■ WORK INSTRUCTION: In the entries below, find the line with "out.extend([1] * (end - i))" and the line with "-- stated objective: alternative". Print those two and everything between them exactly, and nothing else.

■ INPUT DATA:

---

-- pv_equiv track=rewrite | github.com/toto-castaldi/advent-of-code | 2015/05-py/puzzle.py | nice_second
-- ===== SOURCE A (Python) =====
-- def twice_count(string):
--     result = 0
--     for i in range(len(string)):
--         couple = string[i:i + 2]
--         if len(couple) == 2:
--             if couple[0] == couple[1]:
--                 result += 1
--     return result
--
-- def nice_second(string):
--     pairs = {}
--     for index in range(1, len(string)):
--         if index == 1 or not(string[index - 2] == string[index - 1] == string[index]):
--             current_count = pairs.get(string[index - 1:index + 1], 0)
--             current_count += 1
--             pairs[string[index - 1:index + 1]] = current_count
--     if len(pairs.values()) == 0:
--         return False
--     pairs_count = sorted(list(pairs.values()), reverse=True)
--     if pairs_count[0] == 1 or (len(pairs_count) > 1 and pairs_count[1] > 1):
--         return False
--     if twice_count(string[0::2]) < 1 and twice_count(string[1::2]) < 1:
--         return False
--
--     return True
-- ===== SOURCE B (Python) =====
-- def nice_second(string):
--     # Count the guarded pairs via two sets instead of a dict + sort:
--     # "exactly one distinct pair occurs >= 2 times" == len(repeated) == 1.
--     seen = set()
--     repeated = set()
--     for index in range(1, len(string)):
--         if index == 1 or not (string[index - 2] == string[index - 1] == string[index]):
--             pair = string[index - 1:index + 1]
--             if pair in seen:
--                 repeated.add(pair)
--             else:
--                 seen.add(pair)
--     if len(repeated) != 1:
--         return False
--     # repeat-with-one-gap, scanned directly instead of strided slices
--     return any(string[i] == string[i + 2] for i in range(len(string) - 2))
-- ===== Notes on version B (the rewrite author's own statement) =====
-- stated objective: simpler
-- what changed: Replaces the dict-of-counts plus reverse-sort test by two sets (seen/repeated) checked with len(repeated)==1, and replaces the twice_count helper on even/odd strided slices by a direct any(string[i]==string[i+2]) scan.
import Mathlib
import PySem
-- pv_equiv track=rewrite | github.com/abdelfattah-lab/SplitReason | official_results/offload_comparison.py | get_bigmodel_mask
-- ===== SOURCE A (Python) =====
-- def get_bigmodel_mask(
--     text: str,
--     open_tag: str = "<bigmodel>",
--     close_tag: str = "</bigmodel>",
-- ) -> list[int]:
--     """Return a 0/1 mask (one entry per character) for the <bigmodel> regions."""
--     mask = [0] * len(text)
--     start_index = 0
--     while True:
--         open_pos = text.find(open_tag, start_index)
--         if open_pos == -1:
--             break
--         close_pos = text.find(close_tag, open_pos + len(open_tag))
--         if close_pos == -1:  # no close‑tag: mark to the end
--             mask[open_pos:] = [1] * (len(text) - open_pos)
--             break
--         region_end = close_pos + len(close_tag)
--         mask[open_pos:region_end] = [1] * (region_end - open_pos)
--         start_index = region_end
--     return mask
-- ===== SOURCE B (Python) =====
-- def get_bigmodel_mask(
--     text: str,
--     open_tag: str = "<bigmodel>",
--     close_tag: str = "</bigmodel>",
-- ) -> list[int]:
--     """0/1 mask per character: single left-to-right character scan with an
--     explicit state machine (no str.find, no slice assignment); the output is
--     built run by run."""
--     n = len(text)
--     out = []
--     i = 0
--     while i < n:
--         if text.startswith(open_tag, i):
--             j = i + len(open_tag)
--             while j <= n and not text.startswith(close_tag, j):
--                 j += 1
--             end = j + len(close_tag) if j <= n else n
--             out.extend([1] * (end - i))
--             i = end
--         else:
--             out.append(0)
--             i += 1
--     return out
-- ===== Notes on version B (the rewrite author's own statement) =====
-- stated objective: alternative
-- what changed: A repeatedly calls str.find and patches a preallocated mask with slice assignments; B makes one character-level scan with an explicit in/out state machine (startswith at each position) and emits the mask run by run, never using find or slice assignment.
import Mathlib
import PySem

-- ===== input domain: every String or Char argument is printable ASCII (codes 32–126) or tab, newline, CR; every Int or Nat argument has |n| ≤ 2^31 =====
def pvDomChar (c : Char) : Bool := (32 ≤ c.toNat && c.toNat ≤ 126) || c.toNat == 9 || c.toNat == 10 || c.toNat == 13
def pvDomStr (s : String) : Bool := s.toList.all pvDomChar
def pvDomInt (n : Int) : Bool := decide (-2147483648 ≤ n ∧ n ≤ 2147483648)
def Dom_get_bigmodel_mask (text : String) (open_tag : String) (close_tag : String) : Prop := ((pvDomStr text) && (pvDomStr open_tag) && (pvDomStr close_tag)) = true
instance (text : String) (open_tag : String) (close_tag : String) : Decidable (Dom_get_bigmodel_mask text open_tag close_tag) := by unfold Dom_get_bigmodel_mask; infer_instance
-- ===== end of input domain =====

-- B replaces A's find/slice-assignment loop by a single character-level scan with an
-- explicit state machine that emits the mask run by run (objective: alternative).


-- ===== PORT A =====
-- Python slice assignment mask[a:b] = [1]*(b-a) (here always 0 ≤ a ≤ b ≤ len(mask))
-- is ported as take / replicate / drop.
def pvMaskSet (mask : List Int) (a b : Nat) : List Int :=
  mask.take a ++ List.replicate (b - a) 1 ++ mask.drop b

-- A's 'while True' loop; fuel (len(text)+1) only makes the recursion total: whenever a
-- region is found the loop advances, so inside Pre_ the fuel is never exhausted.
def pvGoA (text opn cls : List Char) (fuel : Nat) (mask : List Int) (start_index : Int) :
    List Int :=
  match fuel with
  | 0 => mask
  | fuel + 1 =>
    let open_pos := PySem.Chars.findFrom text opn start_index none
    if open_pos = -1 then mask
    else
      let close_pos := PySem.Chars.findFrom text cls (open_pos + (opn.length : Int)) none
      if close_pos = -1 then
        -- mask[open_pos:] = [1] * (len(text) - open_pos)   (open_pos ≥ 0 here)
        mask.take open_pos.toNat ++ List.replicate (text.length - open_pos.toNat) 1
      else
        let region_end := close_pos + (cls.length : Int)    -- ≥ 0 here
        pvGoA text opn cls fuel (pvMaskSet mask open_pos.toNat region_end.toNat) region_end

def get_bigmodel_mask (text : String) (open_tag : String) (close_tag : String) : List Int :=
  pvGoA text.toList open_tag.toList close_tag.toList (text.toList.length + 1)
    (List.replicate text.toList.length 0) 0

-- ===== PORT B =====
-- inner loop: while j <= n and not text.startswith(close_tag, j): j += 1
-- (Python's text.startswith(tag, j) with 0 ≤ j ≤ len(text) is tag <+: drop j)
def pvScanClose (text cls : List Char) (j : Nat) : Option Nat :=
  if j ≤ text.length then
    if PySem.Chars.startswith (text.drop j) cls then some j
    else pvScanClose text cls (j + 1)
  else none
termination_by text.length + 1 - j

---

■ EXERCISE RESULT:
--             out.extend([1] * (end - i))
--             i = end
--         else:
--             out.append(0)
--             i += 1
--     return out
-- ===== Notes on version B (the rewrite author's own statement) =====
-- stated objective: alternative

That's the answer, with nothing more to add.